Afri-Can and Deep South Restructure Their Agreement
Over the Haib Copper Deposit in Namibia

MONTREAL, QUEBEC--(CCNMatthews - March 16, 2005) - Afri-Can Marine
Minerals Corp. ("Afri-Can") (TSX VENTURE:AFA), is pleased to announce
that it has signed an amended agreement with Deep South Mining (PTY)
Ltd. ("Deep South"), regarding the Option to acquire a 70% undivided
interest in the Haib Copper deposit in Namibia. The Haib Exclusive
Prospecting License is located in the south of Namibia near the South
African border.

The previous agreement, announced last year, contemplated completion of
a revised feasibility study. The amended agreement reflects the reality
of Haib's status as an advanced exploration project. During its due
diligence, Afri-Can determined that the feasibility study completed by
the previous owners of Haib was insufficient to support either the scale
of production or financing of the type contemplated in the previous
agreement. Afri-Can has discovered, however, that higher-grade sulfide
and oxide portions of the Haib deposit had not been separately
delineated, and that the development potential of these higher-grade
portions of the deposit is substantial. The project is now being
redesigned to delineate these specific portions of the deposit. Details
of the exploration programme will be disclosed when the planning process
has been completed.

Material terms of the amended agreement are as follows (all amounts are
expressed in Canadian dollars):

- A cash payment to Deep South of $200,000 and $50,000 of Afri-Can
shares upon signature of the amended agreement;
- A cash payment of $250,000 to Deep South upon completion of the
Phase I drilling programmeme;
- Cash payments to Deep South of $200,000 per annum, for five years,
with the first such payment on the one-year anniversary of the
second $250,000 payment noted above;
- Exploration expenditures to a minimum of $3.0 million. Upon the
satisfaction of this condition, Afri-Can will be deemed to have
acquired an undivided interest of 55% in Haib;
- Upon completion of a positive feasibility study, Afri-Can will make
an additional cash payment of $1 million to Deep South. Afri-Can
will be deemed to have acquired an additional undivided interest of
15% in Haib. The total undivided interest of Afri-Can shall then be
70%. Funding thereafter will be on a pro-rata basis;
- Upon the commencement of mining operations, Afri-Can shall make a
further cash payment of $1 million to Deep South;
- Afri-Can shall have a call option on 20% of Deep South's remaining
30% interest(i.e. two-thirds of Deep South's holdings) for a cash
payment of $2 million and a 1% net smelter royalty, such option
being exercisable for a period of up to 36 months following
completion of the feasibility study.

For comparison, the material terms of the original agreement were as

To acquire the Option on the Haib project, Afri-Can would have
incurred the following payments:
- A cash payment of $100,000 upon regulatory approval of the
agreement; and
- A cash payment of $500,000 upon completion of favorable due
diligence within 120 days of regulatory approval.

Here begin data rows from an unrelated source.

-- pv_equiv track=rewrite | github.com/emrearslandogan/homeworks | ceng111/the2/tester/tester/the2.py | rule7
-- ===== SOURCE A (Python) =====
-- def exponentAdder(days):
--     if days > 0:
--         return (1 - pow(5,days)) // -4 -1 # used geometrical series'es feature
--
--     else:
--         return 0
--
-- def rule7(calendar, cost, final_errors): # neighbour, monday, tuesday and wednesday
--
--     # finding days
--     enumcalendar = enumerate(calendar)
--     ndays = list(filter(lambda x: x[1] == "n", enumcalendar))
--     ndaysfinal = [t[0] for t in ndays]
--
--     temp = [t % 5 for t in ndaysfinal]
--
--     if (3 in temp or 4 in temp):
--         final_errors.append(7)
--         return cost, final_errors
--
--     else:
--         cost += exponentAdder(len(ndaysfinal))
--         return cost, final_errors
-- ===== SOURCE B (Python) =====
-- def rule7(calendar, cost, final_errors):  # neighbour, monday, tuesday and wednesday
--     # single pass: count 'n' days and detect a bad (index % 5 in {3,4}) position
--     count = 0
--     bad = False
--     for i, day in enumerate(calendar):
--         if day == "n":
--             count += 1
--             if i % 5 == 3 or i % 5 == 4:
--                 bad = True
--     if bad:
--         final_errors.append(7)
--         return cost, final_errors
--     # iterative geometric accumulation: total = 5 + 25 + ... + 5**(count-1)
--     total = 0
--     p = 5
--     for _ in range(count - 1):
--         total += p
--         p *= 5
--     return cost + total, final_errors
-- ===== Notes on version B (the rewrite author's own statement) =====
-- stated objective: simpler
-- what changed: B makes one fused pass over enumerate(calendar) keeping only a count and a bad-flag (no intermediate filtered/index/mod lists), and replaces the closed-form geometric formula (1-5**n)//-4-1 with an explicit accumulation loop summing 5**k for k=1..count-1.
import Mathlib
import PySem

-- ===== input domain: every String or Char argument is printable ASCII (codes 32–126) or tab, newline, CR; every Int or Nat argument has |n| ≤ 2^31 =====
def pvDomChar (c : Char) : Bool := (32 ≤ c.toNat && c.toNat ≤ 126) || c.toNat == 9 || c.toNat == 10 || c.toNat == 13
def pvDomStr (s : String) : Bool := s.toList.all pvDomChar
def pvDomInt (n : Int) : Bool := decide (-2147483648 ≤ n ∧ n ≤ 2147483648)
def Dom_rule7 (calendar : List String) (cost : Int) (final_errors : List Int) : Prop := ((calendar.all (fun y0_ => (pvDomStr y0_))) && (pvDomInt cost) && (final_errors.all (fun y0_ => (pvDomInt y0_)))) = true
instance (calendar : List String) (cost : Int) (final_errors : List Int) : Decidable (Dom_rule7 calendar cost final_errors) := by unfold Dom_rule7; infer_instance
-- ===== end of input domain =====

-- B fuses A's filter/map/map passes into one counting pass and replaces the closed-form
-- geometric formula by an accumulation loop (objective: simpler).  A appends 7 to the
-- final_errors list in place; B performs the same mutation; the equivalence proved here
-- is about the returned pair.

-- ===== PORT A =====
def exponentAdder (days : Int) : Int :=
  if days > 0 then
    -- pow(5, days): here days is a list length (≥ 0 whenever called), so 5 ^ days.toNat is exact
    PySem.Int.floordiv (1 - 5 ^ days.toNat) (-4) - 1
  else 0

def rule7 (calendar : List String) (cost : Int) (final_errors : List Int) : Int × List Int :=
  let enumcalendar := PySem.List.enumerate calendar
  let ndays := enumcalendar.filter (fun x => x.2 == "n")
  let ndaysfinal := ndays.map (fun t => t.1)
  let temp := ndaysfinal.map (fun t => PySem.Int.mod t 5)
  if temp.contains 3 || temp.contains 4 then
    (cost, final_errors ++ [7])
  else
    (cost + exponentAdder (ndaysfinal.length : Int), final_errors)

-- ===== PORT B =====
def rule7_alt (calendar : List String) (cost : Int) (final_errors : List Int) : Int × List Int :=
  let st := (PySem.List.enumerate calendar).foldl
    (fun (s : Int × Bool) x =>
      if x.2 == "n" then
        (s.1 + 1, s.2 || (PySem.Int.mod x.1 5 == 3 || PySem.Int.mod x.1 5 == 4))
      else s)
    (0, false)
  if st.2 then
    (cost, final_errors ++ [7])
  else
    let tp := (PySem.List.pyRange 0 (st.1 - 1) 1).foldl
      (fun (s : Int × Int) _ => (s.1 + s.2, s.2 * 5)) (0, 5)
    (cost + tp.1, final_errors)

-- ===== PRECONDITION & SPEC =====
def Spec_rule7 (calendar : List String) (cost : Int) (final_errors : List Int) (out : Int × List Int) : Prop := out = rule7_alt calendar cost final_errors
instance (calendar : List String) (cost : Int) (final_errors : List Int) (out : Int × List Int) : Decidable (Spec_rule7 calendar cost final_errors out) := by unfold Spec_rule7; infer_instance

-- ===== CLAIM (what is proved, stated in full; the proofs are below) =====
def Claim_equal_rule7 : Prop := ∀ (calendar : List String) (cost : Int) (final_errors : List Int), Dom_rule7 calendar cost final_errors → Spec_rule7 calendar cost final_errors (rule7 calendar cost final_errors)

-- ===== LEMMAS AND PROOFS =====

-- the per-element "bad index" test of B
def pvBad (x : Int × String) : Bool :=
  x.2 == "n" && (PySem.Int.mod x.1 5 == 3 || PySem.Int.mod x.1 5 == 4)

-- B's counting fold, characterized
theorem foldl_count_bad (L : List (Int × String)) (c : Int) (b : Bool) :
    L.foldl (fun (s : Int × Bool) x =>
        if x.2 == "n" then
          (s.1 + 1, s.2 || (PySem.Int.mod x.1 5 == 3 || PySem.Int.mod x.1 5 == 4))
        else s) (c, b)
    = (c + (L.countP (fun x => x.2 == "n") : Int), b || L.any pvBad) := by
  induction L generalizing c b with
  | nil => simp
  | cons x xs ih =>
    simp only [List.foldl_cons, List.countP_cons, List.any_cons]
    by_cases hx : (x.2 == "n") = true
    · rw [if_pos hx, ih]
      simp only [Prod.mk.injEq, hx, if_true, pvBad]
      refine ⟨by push_cast; ring, ?_⟩
      simp [Bool.or_assoc]
    · rw [if_neg hx, ih]
      simp [pvBad, hx]

-- A's membership test equals B's any-test
theorem contains_eq_any (L : List (Int × String)) :
    ((((L.filter (fun x => x.2 == "n")).map (fun t => t.1)).map
        (fun t => PySem.Int.mod t 5)).contains 3
      || (((L.filter (fun x => x.2 == "n")).map (fun t => t.1)).map
        (fun t => PySem.Int.mod t 5)).contains 4)
    = L.any pvBad := by
  rw [Bool.eq_iff_iff]
  simp only [Bool.or_eq_true, List.any_eq_true, List.contains_iff_mem, List.mem_map,
    List.mem_filter, pvBad, Bool.and_eq_true, beq_iff_eq]
  constructor
  · rintro (⟨t, ⟨x, ⟨hx, hn⟩, rfl⟩, h⟩ | ⟨t, ⟨x, ⟨hx, hn⟩, rfl⟩, h⟩) <;> aesop
  · rintro ⟨x, hx, hn, h3 | h4⟩
    · exact Or.inl ⟨x.1, ⟨x, ⟨hx, hn⟩, rfl⟩, h3⟩
    · exact Or.inr ⟨x.1, ⟨x, ⟨hx, hn⟩, rfl⟩, h4⟩

-- geometric sum  g n = 5^0 + 5^1 + ... + 5^(n-1)
def pvG : Nat → Int
  | 0 => 0
  | n + 1 => pvG n + 5 ^ n

theorem pvG_closed (n : Nat) : 4 * pvG n + 1 = 5 ^ n := by
  induction n with
  | zero => simp [pvG]
  | succ n ih => simp [pvG, pow_succ]; linarith

-- B's accumulation loop, characterized
theorem foldl_geom (m : Nat) (t p : Int) :
    (PySem.List.pyRange 0 m 1).foldl
      (fun (s : Int × Int) _ => (s.1 + s.2, s.2 * 5)) (t, p)
    = (t + p * pvG m, p * 5 ^ m) := by
  induction m generalizing t p with
  | zero => simp [pvG]
  | succ m ih =>
    have h : PySem.List.pyRange 0 ((m : Int) + 1) 1
        = PySem.List.pyRange 0 (m : Int) 1 ++ [(m : Int)] :=
      PySem.List.pyRange_one_succ_right (by positivity)
    push_cast
    rw [h, List.foldl_append, ih]
    simp only [List.foldl_cons, List.foldl_nil, Prod.mk.injEq, pvG, pow_succ]
    constructor <;> ring

theorem rule7_eq (calendar : List String) (cost : Int) (final_errors : List Int) :
    rule7 calendar cost final_errors = rule7_alt calendar cost final_errors := by
  unfold rule7 rule7_alt
  simp only []
  set L := PySem.List.enumerate calendar with hL
  rw [foldl_count_bad, contains_eq_any]
  cases hbad : L.any pvBad with
  | true => simp
  | false =>
    simp only [Bool.or_false, if_neg (Bool.false_ne_true)]
    set c : Nat := L.countP (fun x => x.2 == "n") with hc
    have hlen : (((L.filter (fun x => x.2 == "n")).map (fun t => t.1)).length : Int) = (c : Int) := by
      simp [hc, List.countP_eq_length_filter]
    rw [hlen]
    unfold exponentAdder
    cases c with
    | zero =>
      simp
    | succ m =>
      have hpos : ((m + 1 : Nat) : Int) > 0 := by positivity
      rw [if_pos hpos]
      have : (0 : Int) + ((m + 1 : Nat) : Int) - 1 = (m : Int) := by push_cast; ring
      rw [this, foldl_geom]
      have hclosed := pvG_closed (m + 1)
      have htoNat : ((m + 1 : Nat) : Int).toNat = m + 1 := by simp
      rw [htoNat]
      have hfac : 1 - (5 : Int) ^ (m + 1) = (1 + 5 * pvG m) * (-4) := by
        have := pvG_closed m
        simp [pvG] at hclosed
        linarith
      rw [hfac]
      have hdiv : PySem.Int.floordiv ((1 + 5 * pvG m) * (-4)) (-4) = 1 + 5 * pvG m := by
        simp only [PySem.Int.floordiv]
        exact Int.mul_fdiv_cancel _ (by norm_num)
      rw [hdiv]
      simp

-- ===== VERDICT (by name: the statement is the Claim_ definition above) =====
theorem rule7_spec : Claim_equal_rule7 := by
  intro calendar cost final_errors _
  unfold Spec_rule7
  exact rule7_eq calendar cost final_errors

To exercise its Option, Afri-Can would have incurred the following
exploration expenses and made the following payments:

- Within 2 years following the completion of its due diligence, Afri-
Can would have incurred expenditures to a minimum of $2 million in
exploration activities in order to prepare an updated bankable
feasibility study;
- No later than 30 days after completion of a bankable feasibility
study, Afri-Can would have issued $5.5 million of its common shares
to Deep South, at a market discount of 10%, and 2 million warrants
exercisable at a market premium of 30%, exercisable for a period of
3 years;
- Upon completion of production financing for the project, Afri-Can
would have made a final cash payment of $5 million;
- Further to the acquisition of 70% by Afri-Can, Deep South would
have had an option to sell its remaining 30% for a cash payment of
$5 million and a 2% net smelter royalty.

The amended agreement is subject to the approval of Canadian regulatory

Pierre Leveille, President and Chief Executive Officer of Afri-Can,
stated, "We are pleased with this amended agreement as it reflects
better the more prospective status of the project and the project is
economically more attractive."

The Haib copper deposit is an Exclusive Prospecting License (EPL # 3140)
covering 74,563 hectares and is located in the Karas region, 8 km from
the Orange River in the south of Namibia. The project contains a large
porphyry copper-molybdenum deposit hosted within quartz-felspar
porphyry. The NI 43-101 Technical Report completed on October 22, 2004,
confirms that the indicated resource in the higher grade section of the
deposit totals 292 million tonnes grading 0.46% copper, equivalent to in
excess of 2.9 billion pounds of copper in situ.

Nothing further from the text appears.